Records for this task:

-- -- --

-- pv_equiv track=rewrite | github.com/JesusColinV/Genetic_variability_Covid_MX | utils.py | get_quinquenios
-- ===== SOURCE A (Python) =====
-- def get_quinquenios(val:int):
--     """ Given an age number recognizes to which five-year period it belongs
--
--     Args:
--         val (int): Age
--
--     Returns:
--         val (int): Age
--         k (int): five-year period in which it was classified
--     """
--
--     age_quinquennia = {
--         -1:[-1],
--         1: [0],
--         2:range(1,5),
--         3:range(5,10),
--         4:range(10,15),
--         5:range(15,20),
--         6:range(20,30),
--         7:range(30,40),
--         8:range(40,50),
--         9:range(50,60),
--         10:range(60,150)
--     }
--
--     # goes through the five-year period to determine which classification it belongs to
--     for k,v in age_quinquennia.items():
--         if val in v:
--             return (val,k)
-- ===== SOURCE B (Python) =====
-- # Closed-form arithmetic classification: no bucket table, labels computed by floor division.
-- def get_quinquenios(val: int):
--     if val == -1:
--         k = -1
--     elif val == 0:
--         k = 1
--     elif 1 <= val < 20:
--         k = val // 5 + 2
--     elif 20 <= val < 60:
--         k = val // 10 + 4
--     elif 60 <= val < 150:
--         k = 10
--     else:
--         return None
--     return (val, k)
-- ===== Notes on version B (the rewrite author's own statement) =====
-- stated objective: alternative
-- what changed: B replaces A's scan over a dict of bucket ranges with a closed-form arithmetic classification (floor division by 5 or 10 plus an offset), using no table at all.
import Mathlib
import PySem

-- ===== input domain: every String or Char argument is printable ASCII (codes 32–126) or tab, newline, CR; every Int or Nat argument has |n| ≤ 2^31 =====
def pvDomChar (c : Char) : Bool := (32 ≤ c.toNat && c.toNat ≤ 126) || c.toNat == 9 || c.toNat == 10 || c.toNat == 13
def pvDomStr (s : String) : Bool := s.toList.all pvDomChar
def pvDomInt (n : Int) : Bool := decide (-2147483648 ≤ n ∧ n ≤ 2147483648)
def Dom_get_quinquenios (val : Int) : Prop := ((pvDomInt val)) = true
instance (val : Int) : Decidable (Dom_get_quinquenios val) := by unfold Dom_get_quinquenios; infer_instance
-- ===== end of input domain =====

-- B replaces A's scan over bucket ranges with a closed-form arithmetic classification.


-- ===== PORT A =====
-- A scans the fixed bucket dict and returns (val, k) for the first bucket containing val.
def pvBuckets : List (Int × List Int) :=
  [(-1, [(-1 : Int)]), (1, [0]),
   (2, PySem.List.pyRange 1 5 1), (3, PySem.List.pyRange 5 10 1),
   (4, PySem.List.pyRange 10 15 1), (5, PySem.List.pyRange 15 20 1),
   (6, PySem.List.pyRange 20 30 1), (7, PySem.List.pyRange 30 40 1),
   (8, PySem.List.pyRange 40 50 1), (9, PySem.List.pyRange 50 60 1),
   (10, PySem.List.pyRange 60 150 1)]

def get_quinquenios (val : Int) : Option (Int × Int) :=
  (pvBuckets.find? (fun kv => decide (val ∈ kv.2))).map (fun kv => (val, kv.1))

-- ===== PORT B =====
-- B computes the label arithmetically: floor division by 5 or 10 plus an offset.
def get_quinquenios_alt (val : Int) : Option (Int × Int) :=
  if val = -1 then some (val, -1)
  else if val = 0 then some (val, 1)
  else if 1 ≤ val ∧ val < 20 then some (val, PySem.Int.floordiv val 5 + 2)
  else if 20 ≤ val ∧ val < 60 then some (val, PySem.Int.floordiv val 10 + 4)
  else if 60 ≤ val ∧ val < 150 then some (val, 10)
  else none

-- ===== PRECONDITION & SPEC =====
def Spec_get_quinquenios (val : Int) (out : Option (Int × Int)) : Prop := out = get_quinquenios_alt val
instance (val : Int) (out : Option (Int × Int)) : Decidable (Spec_get_quinquenios val out) := by unfold Spec_get_quinquenios; infer_instance

-- ===== CLAIM (what is proved, stated in full; the proofs are below) =====
def Claim_equal_get_quinquenios : Prop := ∀ (val : Int), Dom_get_quinquenios val → Spec_get_quinquenios val (get_quinquenios val)

-- ===== LEMMAS AND PROOFS =====

lemma out_of_range_eq (val : Int) (h : ¬ (-1 ≤ val ∧ val < 150)) :
    get_quinquenios val = get_quinquenios_alt val := by
  have ha : get_quinquenios val = none := by
    unfold get_quinquenios
    rw [List.find?_eq_none.mpr]
    · rfl
    · intro kv hkv
      simp only [pvBuckets, List.mem_cons, List.not_mem_nil, or_false] at hkv
      rcases hkv with h1|h1|h1|h1|h1|h1|h1|h1|h1|h1|h1 <;> subst h1 <;>
        simp [PySem.List.mem_pyRange_one] <;> omega
  have hb : get_quinquenios_alt val = none := by
    unfold get_quinquenios_alt
    split_ifs with h1 h2 h3 h4 h5 <;> first | rfl | omega
  rw [ha, hb]

-- ===== VERDICT (by name: the statement is the Claim_ definition above) =====
theorem get_quinquenios_spec : Claim_equal_get_quinquenios := by
  intro val _
  unfold Spec_get_quinquenios
  by_cases h : -1 ≤ val ∧ val < 150
  · obtain ⟨h1, h2⟩ := h
    interval_cases val <;> (set_option maxRecDepth 8192 in decide)
  · exact out_of_range_eq val h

-- -- --

Work instruction:
Repeat word for word each line from the one with "interval_cases val <;>" to the end of the records above, inclusive.

Solution:
    interval_cases val <;> (set_option maxRecDepth 8192 in decide)
  · exact out_of_range_eq val h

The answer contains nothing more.